Saved data entries:
== Segment start ==

-- pv_equiv track=rewrite | github.com/vuvu700/workTime | utils.py | isEmptySubActions
-- ===== SOURCE A (Python) =====
-- def isEmptySubActions(subActions:"list[tuple[_SubActionType, list[_T]]]")->bool:
--     """`subActions`: from first actions done to the last done (they must not be empty)"""
--     if len(subActions) == 0:
--             return True # => no sub action
--     # => self has some sub action
--     # test if they cancel each other
--     elementsState: "dict[_T, _SubActionType]" = {}
--     """the elements inside are the ones that have been modified"""
--     for (actionType, subElements) in reversed(subActions):
--         for element in subElements:
--             if element not in elementsState:
--                 elementsState[element] = actionType
--                 continue
--             # => activity alredy listed
--             currentActionType: "_SubActionType" = elementsState[element]
--             assert currentActionType != actionType, \
--                 ValueError(f"invalide subActions, doing twice the action: {currentActionType} on {element}")
--             # => actions cancel
--             elementsState.pop(element)
--             continue
--     # activityState is empty <=> all sub actions got canceled
--     #   <=> did nothing <=> is empty
--     return (len(elementsState) == 0)
-- ===== SOURCE B (Python) =====
-- def isEmptySubActions(subActions:"list[tuple[_SubActionType, list[_T]]]")->bool:
--     """`subActions`: from first actions done to the last done (they must not be empty)
--
--     On valid inputs (where the original's assertion holds), the sub actions all
--     cancel out exactly when every element is touched an even number of times;
--     so count occurrences per element and check parity.
--     """
--     counts = {}
--     for (_actionType, subElements) in subActions:
--         for element in subElements:
--             counts[element] = counts.get(element, 0) + 1
--     return all(c % 2 == 0 for c in counts.values())
-- ===== Notes on version B (the rewrite author's own statement) =====
-- stated objective: simpler
-- what changed: Replaces A's reversed-order toggle dictionary (insert/assert/pop per occurrence) by a single forward pass that counts occurrences per element and returns whether every count is even; on valid inputs cancellation is exactly even parity per element, so no toggle state and no reversed traversal are needed.
import Mathlib
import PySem

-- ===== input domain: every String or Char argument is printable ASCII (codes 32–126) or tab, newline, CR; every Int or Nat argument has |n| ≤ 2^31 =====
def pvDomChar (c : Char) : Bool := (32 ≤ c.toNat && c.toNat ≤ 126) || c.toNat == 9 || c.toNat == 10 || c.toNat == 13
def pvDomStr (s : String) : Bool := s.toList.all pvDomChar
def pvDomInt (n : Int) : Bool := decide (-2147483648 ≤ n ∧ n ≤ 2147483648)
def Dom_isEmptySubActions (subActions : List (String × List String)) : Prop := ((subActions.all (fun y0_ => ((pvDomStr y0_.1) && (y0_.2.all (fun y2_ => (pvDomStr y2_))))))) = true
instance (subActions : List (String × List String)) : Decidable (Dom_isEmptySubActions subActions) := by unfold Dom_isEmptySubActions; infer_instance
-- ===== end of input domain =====

-- B replaces A's reversed-order toggle dictionary (insert / assert / pop per occurrence)
-- by a single forward pass counting occurrences per element and a parity check (objective: simpler).

-- ===== PORT A =====
def isEmptySubActions (subActions : List (String × List String)) : Bool :=
  if subActions.length == 0 then true
  else
    let elementsState :=
      subActions.reverse.foldl (fun st p =>
        p.2.foldl (fun st e =>
          match st.get? e with
          | none => st.insert e p.1
          | some _currentActionType =>
            -- `assert currentActionType != actionType`: the raising case is excluded by Pre_
            st.erase e) st)
        (PySem.Dict.empty : PySem.Dict String String)
    elementsState.size == 0

-- ===== PORT B =====
def isEmptySubActions_alt (subActions : List (String × List String)) : Bool :=
  let counts :=
    subActions.foldl (fun d p =>
      p.2.foldl (fun d e => d.insert e (d.getD e 0 + 1)) d)
      (PySem.Dict.empty : PySem.Dict String Int)
  counts.values.all (fun c => PySem.Int.mod c 2 == 0)

-- ===== PRECONDITION & SPEC =====
-- A's traversal order: the (actionType, element) occurrences, from last action to first
def pvOccs (subActions : List (String × List String)) : List (String × String) :=
  subActions.reverse.flatMap (fun p => p.2.map (fun e => (p.1, e)))

-- consecutive pairs (0,1), (2,3), … must have differing action types
def pvPairsOk : List String → Bool
  | a :: b :: r => (a != b) && pvPairsOk r
  | _ => true

-- Pre_ excludes exactly the inputs on which A raises AssertionError: some element whose
-- occurrences, paired up two at a time in A's reversed traversal order, repeat the same
-- action type within a pair.
def Pre_isEmptySubActions (subActions : List (String × List String)) : Prop :=
  ∀ e ∈ (pvOccs subActions).map (·.2),
    pvPairsOk (((pvOccs subActions).filter (fun q => q.2 == e)).map (·.1)) = true
instance (subActions : List (String × List String)) : Decidable (Pre_isEmptySubActions subActions) := by
  unfold Pre_isEmptySubActions; infer_instance

def pvWitness_isEmptySubActions : (List (String × List String)) :=
  [("add", ["a", "b"]), ("remove", ["b", "a"])]

def Spec_isEmptySubActions (subActions : List (String × List String)) (out : Bool) : Prop := out = isEmptySubActions_alt subActions
instance (subActions : List (String × List String)) (out : Bool) : Decidable (Spec_isEmptySubActions subActions out) := by unfold Spec_isEmptySubActions; infer_instance

-- ===== CLAIM (what is proved, stated in full; the proofs are below) =====
def Claim_equal_isEmptySubActions : Prop := ∀ (subActions : List (String × List String)), Dom_isEmptySubActions subActions → Pre_isEmptySubActions subActions → Spec_isEmptySubActions subActions (isEmptySubActions subActions)

-- ===== LEMMAS AND PROOFS =====

-- A's per-occurrence state update, as a single-step function
def pvToggle (st : PySem.Dict String String) (q : String × String) : PySem.Dict String String :=
  match st.get? q.2 with
  | none => st.insert q.2 q.1
  | some _ => st.erase q.2

lemma pv_contains_erase (d : PySem.Dict String String) (k e : String) :
    ((d.erase k).contains e) = (d.contains e && !(e == k)) := by
  obtain ⟨items⟩ := d
  simp only [PySem.Dict.erase, PySem.Dict.contains]
  induction items with
  | nil => simp
  | cons p t ih =>
    by_cases hpk : p.1 = k <;> by_cases hpe : p.1 = e <;>
      simp_all [List.any_cons] <;>
      first
        | (rw [show (k == e) = false from by simp_all]; simp)
        | (rw [show (p.1 == e) = false from by simp_all]; simp)

-- membership in A's toggle dictionary is exactly odd occurrence parity so far
lemma pv_toggle_contains (xs : List (String × String)) (d : PySem.Dict String String) (e : String) :
    ((xs.foldl pvToggle d).contains e)
      = ((d.contains e).xor (decide ((xs.countP (fun q => q.2 == e)) % 2 = 1))) := by
  induction xs generalizing d with
  | nil => simp
  | cons q t ih =>
    rw [List.foldl_cons, ih, List.countP_cons]
    have hct : (pvToggle d q).contains e
        = ((d.contains e).xor (e == q.2)) := by
      unfold pvToggle
      rcases hg : d.get? q.2 with _ | v
      · have hc : d.contains q.2 = false := by
          rw [PySem.Dict.contains_eq_isSome_get?, hg]; rfl
        rw [PySem.Dict.contains_insert]
        by_cases he : e = q.2
        · subst he; simp [hc]
        · have h0 : (e == q.2) = false := by simp [he]
          simp [h0]
      · have hc : d.contains q.2 = true := by
          rw [PySem.Dict.contains_eq_isSome_get?, hg]; rfl
        rw [pv_contains_erase]
        by_cases he : e = q.2
        · subst he; simp [hc]
        · have h0 : (e == q.2) = false := by simp [he]
          simp [h0]
    rw [hct]
    by_cases he : q.2 = e
    · subst he
      simp only [beq_self_eq_true, if_true]
      cases hpar : decide ((t.countP fun q' => q'.2 == q.2) % 2 = 1) <;>
        cases hcd : d.contains q.2 <;> simp_all <;> omega
    · have h1 : (q.2 == e) = false := by simp [he]
      have h2 : (e == q.2) = false := by simp [Ne.symm he]
      simp [h1, h2]

lemma pv_size_zero_iff (d : PySem.Dict String String) :
    ((d.size == 0) = true) ↔ ∀ e, d.contains e = false := by
  obtain ⟨items⟩ := d
  cases items with
  | nil => simp [PySem.Dict.size, PySem.Dict.contains]
  | cons p t =>
    simp only [PySem.Dict.size, PySem.Dict.contains]
    constructor
    · intro h; simp at h
    · intro h
      have := h p.1
      simp [List.any_cons] at this

-- A's nested fold is the flat fold of pvToggle over the occurrence list
lemma pv_portA_fold (subActions : List (String × List String)) :
    (subActions.reverse.foldl (fun st p =>
        p.2.foldl (fun st e =>
          match st.get? e with
          | none => st.insert e p.1
          | some _ => st.erase e) st)
        (PySem.Dict.empty : PySem.Dict String String))
      = (pvOccs subActions).foldl pvToggle PySem.Dict.empty := by
  rw [pvOccs, List.flatMap_def, List.foldl_flatten, List.foldl_map]
  congr 1
  funext st p
  rw [List.foldl_map]
  rfl

-- counting e in the reversed traversal = counting e in the forward flattened elements
lemma pv_countP_occs (subActions : List (String × List String)) (e : String) :
    (pvOccs subActions).countP (fun q => q.2 == e)
      = (subActions.flatMap (fun p => p.2)).count e := by
  rw [pvOccs, List.flatMap_def, List.countP_flatten, List.map_map,
      List.count, List.flatMap_def, List.countP_flatten, List.map_map]
  have h : ((List.countP fun q : String × String => q.2 == e) ∘ fun p : String × List String => p.2.map (fun e => (p.1, e)))
      = ((List.countP fun x => x == e) ∘ fun p : String × List String => p.2) := by
    funext p
    simp only [Function.comp, List.countP_map]
    rfl
  rw [h]; rw [List.map_reverse]; exact List.sum_reverse _

-- B returns true iff every element occurs an even number of times
lemma pv_portB_char (subActions : List (String × List String)) :
    (isEmptySubActions_alt subActions = true)
      ↔ ∀ e ∈ subActions.flatMap (fun p => p.2),
          (subActions.flatMap (fun p => p.2)).count e % 2 = 0 := by
  set L := subActions.flatMap (fun p => p.2) with hL
  have hfold : subActions.foldl (fun d p =>
        p.2.foldl (fun d e => d.insert e (d.getD e 0 + 1)) d)
        (PySem.Dict.empty : PySem.Dict String Int)
      = PySem.Dict.counter L := by
    rw [hL, List.flatMap_def, ← PySem.Dict.foldl_insert_getD_add_one_eq_counter,
        List.foldl_flatten, List.foldl_map]
  have hv : (PySem.Dict.counter L).values
      = (PySem.Set.ofList L).map (fun k => (L.count k : Int)) := by
    show (PySem.Dict.counter L).items.map (·.2) = _
    rw [PySem.Dict.items_counter, List.map_map]
    rfl
  show (PySem.Dict.values (subActions.foldl _ _)).all _ = true ↔ _
  rw [hfold, hv, List.all_map, List.all_eq_true]
  constructor
  · intro h e he
    have := h e (by rwa [PySem.Set.mem_ofList])
    simp only [Function.comp] at this
    have hm : PySem.Int.mod ((L.count e : Nat) : Int) 2 = ((L.count e % 2 : Nat) : Int) := by
      exact_mod_cast PySem.Int.mod_natCast (L.count e) 2
    rw [hm] at this
    simp at this; omega
  · intro h k hk
    have := h k (by rwa [PySem.Set.mem_ofList] at hk)
    simp only [Function.comp]
    have hm : PySem.Int.mod ((L.count k : Nat) : Int) 2 = ((L.count k % 2 : Nat) : Int) := by
      exact_mod_cast PySem.Int.mod_natCast (L.count k) 2
    rw [hm, this]
    rfl

-- the two ports agree on every input (the Pre_ hypothesis is only needed for Python A,
-- which raises outside Pre_; the ports agree unconditionally)
lemma pv_ports_agree (subActions : List (String × List String)) :
    isEmptySubActions subActions = isEmptySubActions_alt subActions := by
  have hA : (isEmptySubActions subActions = true)
      ↔ ∀ e ∈ subActions.flatMap (fun p => p.2),
          (subActions.flatMap (fun p => p.2)).count e % 2 = 0 := by
    unfold isEmptySubActions
    rcases subActions with _ | ⟨p, t⟩
    · simp
    · rw [if_neg (by simp)]
      simp only [pv_portA_fold]
      rw [pv_size_zero_iff]
      constructor
      · intro h e _
        have := h e
        rw [pv_toggle_contains, PySem.Dict.contains_empty, Bool.false_xor,
            pv_countP_occs] at this
        simp only [decide_eq_false_iff_not] at this
        omega
      · intro h e
        rw [pv_toggle_contains, PySem.Dict.contains_empty, Bool.false_xor,
            pv_countP_occs]
        by_cases he : e ∈ (p :: t).flatMap (fun p => p.2)
        · have := h e he
          simp only [decide_eq_false_iff_not]
          omega
        · have : ((p :: t).flatMap (fun p => p.2)).count e = 0 :=
            List.count_eq_zero.2 he
          simp only [decide_eq_false_iff_not]
          omega
  rw [Bool.eq_iff_iff, hA, pv_portB_char]

-- ===== VERDICT (by name: the statement is the Claim_ definition above) =====
theorem isEmptySubActions_spec : Claim_equal_isEmptySubActions := by
  intro subActions _hdom _hpre
  exact pv_ports_agree subActions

== Segment end ==

WHAT TO PRODUCE:
Beginning at the line that holds "-- ===== VERDICT", write out word for word each line through the end of the records.

SOLUTION TO THIS EXERCISE:
-- ===== VERDICT (by name: the statement is the Claim_ definition above) =====
theorem isEmptySubActions_spec : Claim_equal_isEmptySubActions := by
  intro subActions _hdom _hpre
  exact pv_ports_agree subActions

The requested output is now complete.